Recognising the dire situation facing women and girls in conflict zones in the Central African Republic, Human Rights Watch concluded its report with a series of recommendations to assist survivors of sexual violence and prevent further violence in the future. These recommendations include implementing a national strategy to combat sexual violence, providing free health and psychological services to survivors, and training police on how to better respond to sexual violence incidents. Furthermore, it is imperative that the government of the Central African Republic works with the international community to develop strategies against sexual violence and to strengthen the country’s justice system. This includes ongoing financial, logistical, and political support for the recently established Special Criminal Court, that will hopefully help combat the country’s entrenched impunity for serious sexual crimes. In addition, the group recommends that the U.N. Security Council impose targeted sanctions against Séléka and Anti-Balaka commanders responsible for sexual violence.
“There needs to be a strong and urgent message in the Central African Republic that rape as a weapon of war is intolerable, that rapists will be punished, and that survivors will get the support they desperately need,” says Hillary Margolis, a researcher in the Human Rights Watch’s Women’s Rights Division and co-author of the report. “Even in a conflict zone,” she says, “the government and international institutions can and should work to make services available to all rape survivors now, and put rapists on the path to accountability.”

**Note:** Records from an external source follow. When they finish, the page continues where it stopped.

-- pv_equiv track=rewrite | github.com/reneaas/munchboka-edutools | src/munchboka_edutools/directives/_triangle.py | _parse_label_modes
-- ===== SOURCE A (Python) =====
-- from typing import Any, Callable, Dict, List, Tuple
--
-- def _split_top_level_commas(text: str) -> List[str]:
--     if not text.strip():
--         return []
--     out: List[str] = []
--     cur: List[str] = []
--     depth = 0
--     for ch in text:
--         if ch in "([{":
--             depth += 1
--             cur.append(ch)
--         elif ch in ")]}":
--             depth = max(0, depth - 1)
--             cur.append(ch)
--         elif ch == "," and depth == 0:
--             token = "".join(cur).strip()
--             if token:
--                 out.append(token)
--             cur = []
--         else:
--             cur.append(ch)
--     tail = "".join(cur).strip()
--     if tail:
--         out.append(tail)
--     return out
--
-- def _strip_container(text: str) -> str:
--     s = text.strip()
--     if len(s) >= 2 and ((s[0] == "(" and s[-1] == ")") or (s[0] == "[" and s[-1] == "]")):
--         return s[1:-1].strip()
--     return s
--
-- def _parse_label_modes(
--     value: str | None,
--     allowed_keys: Tuple[str, ...],
--     default_mode: str = "none",
-- ) -> Dict[str, str]:
--     allowed_modes = {"none", "exact", "numeric"}
--     if value is None:
--         return {key: default_mode for key in allowed_keys}
--
--     raw = value.strip()
--     if not raw:
--         return {key: default_mode for key in allowed_keys}
--
--     low = raw.lower()
--     if low in allowed_modes:
--         return {key: low for key in allowed_keys}
--
--     inner = _strip_container(raw)
--     modes = {key: "none" for key in allowed_keys}
--     for token in _split_top_level_commas(inner):
--         sep_index = token.find("=")
--         if sep_index == -1:
--             sep_index = token.find(":")
--         if sep_index == -1:
--             continue
--         key = token[:sep_index].strip().upper()
--         mode = token[sep_index + 1 :].strip().lower()
--         if key in modes and mode in allowed_modes:
--             modes[key] = mode
--     return modes
-- ===== SOURCE B (Python) =====
-- from typing import Dict, Tuple
--
--
-- def _parse_label_modes(
--     value: str | None,
--     allowed_keys: Tuple[str, ...],
--     default_mode: str = "none",
-- ) -> Dict[str, str]:
--     allowed_modes = {"none", "exact", "numeric"}
--     if value is None:
--         return {key: default_mode for key in allowed_keys}
--
--     raw = value.strip()
--     if not raw:
--         return {key: default_mode for key in allowed_keys}
--
--     low = raw.lower()
--     if low in allowed_modes:
--         return {key: low for key in allowed_keys}
--
--     # strip one outer ()/[] wrapper (raw is nonempty and already stripped)
--     inner = raw[1:-1].strip() if raw[0] + raw[-1] in ("()", "[]") else raw
--
--     # stage 1: positions of the top-level commas (depth clamped at 0)
--     cuts = [-1]
--     depth = 0
--     for i, ch in enumerate(inner):
--         if ch in "([{":
--             depth += 1
--         elif ch in ")]}":
--             depth = max(0, depth - 1)
--         elif ch == "," and depth == 0:
--             cuts.append(i)
--     cuts.append(len(inner))
--
--     # stage 2: slice between consecutive cuts, collect assignments (last wins)
--     assign: Dict[str, str] = {}
--     for a, b in zip(cuts, cuts[1:]):
--         token = inner[a + 1 : b].strip()
--         key, sep, mode = token.partition("=")
--         if not sep:
--             key, sep, mode = token.partition(":")
--         if not sep:
--             continue
--         mode = mode.strip().lower()
--         if mode in allowed_modes:
--             assign[key.strip().upper()] = mode
--
--     # stage 3: one lookup per allowed key
--     return {key: assign.get(key, "none") for key in allowed_keys}
-- ===== Notes on version B (the rewrite author's own statement) =====
-- stated objective: alternative
-- what changed: B replaces A's buffer-accumulating top-level split and guarded in-place dict update by a staged index-based algorithm: one pass records the integer positions of top-level commas, tokens are then obtained by slicing between consecutive cut positions, each token is parsed with str.partition into a separate last-wins assignment dict keyed by any upper-cased key, and the result is built by a final comprehension doing one .get lookup per allowed key (no char buffer, no membership-guarded mutation of the result dict).
import Mathlib
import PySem

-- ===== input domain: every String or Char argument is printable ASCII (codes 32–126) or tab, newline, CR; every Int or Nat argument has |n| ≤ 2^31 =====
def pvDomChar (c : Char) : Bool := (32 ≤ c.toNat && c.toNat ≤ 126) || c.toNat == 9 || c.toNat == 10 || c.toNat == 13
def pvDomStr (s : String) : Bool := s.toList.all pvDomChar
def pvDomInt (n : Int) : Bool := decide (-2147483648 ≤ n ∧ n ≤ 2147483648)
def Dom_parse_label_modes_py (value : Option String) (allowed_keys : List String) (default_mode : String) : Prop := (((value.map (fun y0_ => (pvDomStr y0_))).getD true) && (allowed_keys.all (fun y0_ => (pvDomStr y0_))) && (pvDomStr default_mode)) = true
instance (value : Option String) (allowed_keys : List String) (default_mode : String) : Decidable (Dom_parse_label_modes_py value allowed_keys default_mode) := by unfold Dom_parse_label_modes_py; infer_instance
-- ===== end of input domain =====

-- B replaces A's buffer-accumulating split + guarded in-place update by a staged index
-- algorithm: record top-level comma positions, slice tokens between cuts, parse them with
-- partition into a last-wins assignment dict, then one lookup per allowed key; same value.

-- ===== PORT A =====
-- {key: m for key in allowed_keys}
def pvAmodes (keys : List String) (m : String) : PySem.Dict String String :=
  keys.foldl (fun d k => d.insert k m) PySem.Dict.empty

-- the 'for ch in text' loop of _split_top_level_commas (strings as char lists; out, cur, depth)
def pvAsplitLoop : List Char → List (List Char) → List Char → Int → List (List Char)
  | [], out, cur, _ =>
      -- tail = "".join(cur).strip(); if tail: out.append(tail)
      let tail := PySem.Chars.strip cur
      if tail = [] then out else out ++ [tail]
  | c :: cs, out, cur, depth =>
      if ['(', '[', '{'].contains c then pvAsplitLoop cs out (cur ++ [c]) (depth + 1)
      else if [')', ']', '}'].contains c then pvAsplitLoop cs out (cur ++ [c]) (max 0 (depth - 1))
      else if c = ',' ∧ depth = 0 then
        let token := PySem.Chars.strip cur
        pvAsplitLoop cs (if token = [] then out else out ++ [token]) [] depth
      else pvAsplitLoop cs out (cur ++ [c]) depth

-- _split_top_level_commas
def pvAsplit (text : List Char) : List (List Char) :=
  if PySem.Chars.strip text = [] then [] else pvAsplitLoop text [] [] 0

-- _strip_container
def pvAstripContainer (text : List Char) : List Char :=
  let s := PySem.Chars.strip text
  if 2 ≤ s.length ∧ ((PySem.List.pyGet? s 0 = some '(' ∧ PySem.List.pyGet? s (-1) = some ')') ∨
                     (PySem.List.pyGet? s 0 = some '[' ∧ PySem.List.pyGet? s (-1) = some ']')) then
    PySem.Chars.strip (PySem.List.slice s (some 1) (some (-1)))
  else s

-- the body of A's 'for token in _split_top_level_commas(inner)' loop
def pvAprocess (modes : PySem.Dict String String) (token : List Char) : PySem.Dict String String :=
  let sep0 := PySem.Chars.find token ['=']
  let sep := if sep0 = -1 then PySem.Chars.find token [':'] else sep0
  if sep = -1 then modes
  else
    let key := String.ofList (PySem.Chars.upper (PySem.Chars.strip (PySem.List.slice token none (some sep))))
    let mode := String.ofList (PySem.Chars.lower (PySem.Chars.strip (PySem.List.slice token (some (sep + 1)) none)))
    if modes.contains key && ["none", "exact", "numeric"].contains mode then modes.insert key mode
    else modes

def parse_label_modes_py (value : Option String) (allowed_keys : List String) (default_mode : String) : List (String × String) :=
  match value with
  | none => (pvAmodes allowed_keys default_mode).items
  | some v =>
    let raw := PySem.Chars.strip v.toList
    if raw = [] then (pvAmodes allowed_keys default_mode).items
    else
      let low := PySem.Chars.lower raw
      if ["none".toList, "exact".toList, "numeric".toList].contains low then
        (pvAmodes allowed_keys (String.ofList low)).items
      else
        let inner := pvAstripContainer raw
        ((pvAsplit inner).foldl pvAprocess (pvAmodes allowed_keys "none")).items

-- ===== PORT B =====
-- {key: m for key in allowed_keys}
def pvBmodes (keys : List String) (m : String) : PySem.Dict String String :=
  keys.foldl (fun d k => d.insert k m) PySem.Dict.empty

-- stage 1: 'for i, ch in enumerate(inner)' collecting top-level comma positions (index threaded)
def pvBcutsLoop : List Char → Int → List Int → Int → List Int
  | [], _, cuts, _ => cuts
  | c :: cs, i, cuts, depth =>
      if ['(', '[', '{'].contains c then pvBcutsLoop cs (i + 1) cuts (depth + 1)
      else if [')', ']', '}'].contains c then pvBcutsLoop cs (i + 1) cuts (max 0 (depth - 1))
      else if c = ',' ∧ depth = 0 then pvBcutsLoop cs (i + 1) (cuts ++ [i]) depth
      else pvBcutsLoop cs (i + 1) cuts depth

-- str.partition(sep) for a one-char sep: (before, found?, after); exact (first occurrence, whole
-- string in `before` and flag false when absent)
def pvPartition (t : List Char) (c : Char) : List Char × Bool × List Char :=
  let i := PySem.Chars.find t [c]
  if i = -1 then (t, false, [])
  else (PySem.List.slice t none (some i), true, PySem.List.slice t (some (i + 1)) none)

-- stage 2 loop body: strip the slice, partition on '=' then ':', record a valid assignment (last wins)
def pvBassignStep (assign : PySem.Dict String String) (chunk : List Char) : PySem.Dict String String :=
  let token := PySem.Chars.strip chunk
  let r1 := pvPartition token '='
  let r := if r1.2.1 then r1 else pvPartition token ':'
  if r.2.1 then
    let mode := String.ofList (PySem.Chars.lower (PySem.Chars.strip r.2.2))
    if ["none", "exact", "numeric"].contains mode then
      assign.insert (String.ofList (PySem.Chars.upper (PySem.Chars.strip r.1))) mode
    else assign
  else assign

def parse_label_modes_py_alt (value : Option String) (allowed_keys : List String) (default_mode : String) : List (String × String) :=
  match value with
  | none => (pvBmodes allowed_keys default_mode).items
  | some v =>
    let raw := PySem.Chars.strip v.toList
    if raw = [] then (pvBmodes allowed_keys default_mode).items
    else
      let low := PySem.Chars.lower raw
      if ["none".toList, "exact".toList, "numeric".toList].contains low then
        (pvBmodes allowed_keys (String.ofList low)).items
      else
        -- raw[0] + raw[-1] in ("()", "[]"); raw is nonempty here so both pyGet? are `some`
        let inner :=
          if (PySem.List.pyGet? raw 0 = some '(' ∧ PySem.List.pyGet? raw (-1) = some ')') ∨
             (PySem.List.pyGet? raw 0 = some '[' ∧ PySem.List.pyGet? raw (-1) = some ']') then
            PySem.Chars.strip (PySem.List.slice raw (some 1) (some (-1)))
          else raw
        let cuts := pvBcutsLoop inner 0 [-1] 0 ++ [(inner.length : Int)]
        let assign := (cuts.zip cuts.tail).foldl
          (fun a p => pvBassignStep a (PySem.List.slice inner (some (p.1 + 1)) (some p.2)))
          PySem.Dict.empty
        (allowed_keys.foldl (fun d k => d.insert k (assign.getD k "none")) PySem.Dict.empty).items

-- ===== PRECONDITION & SPEC =====
def Spec_parse_label_modes_py (value : Option String) (allowed_keys : List String) (default_mode : String) (out : List (String × String)) : Prop := out = parse_label_modes_py_alt value allowed_keys default_mode
instance (value : Option String) (allowed_keys : List String) (default_mode : String) (out : List (String × String)) : Decidable (Spec_parse_label_modes_py value allowed_keys default_mode out) := by unfold Spec_parse_label_modes_py; infer_instance

-- ===== CLAIM (what is proved, stated in full; the proofs are below) =====
def Claim_equal_parse_label_modes_py : Prop := ∀ (value : Option String) (allowed_keys : List String) (default_mode : String), Dom_parse_label_modes_py value allowed_keys default_mode → Spec_parse_label_modes_py value allowed_keys default_mode (parse_label_modes_py value allowed_keys default_mode)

This report by Human Rights Watch provides an important insight into the suffering of civilians in a crisis that receives little mainstream media attention. It should be noted that the researchers focused on cases of sexual violence against women and girls in the Central African Republic, and did not investigate reports of sexual violence against male civilians or allegations of sexual abuse by peacekeepers. As such, the problem of sexual violence in the Central African Republic is likely more widespread than reported in this document, and thus will require concerted and sustained domestic and international efforts if it is to be combatted.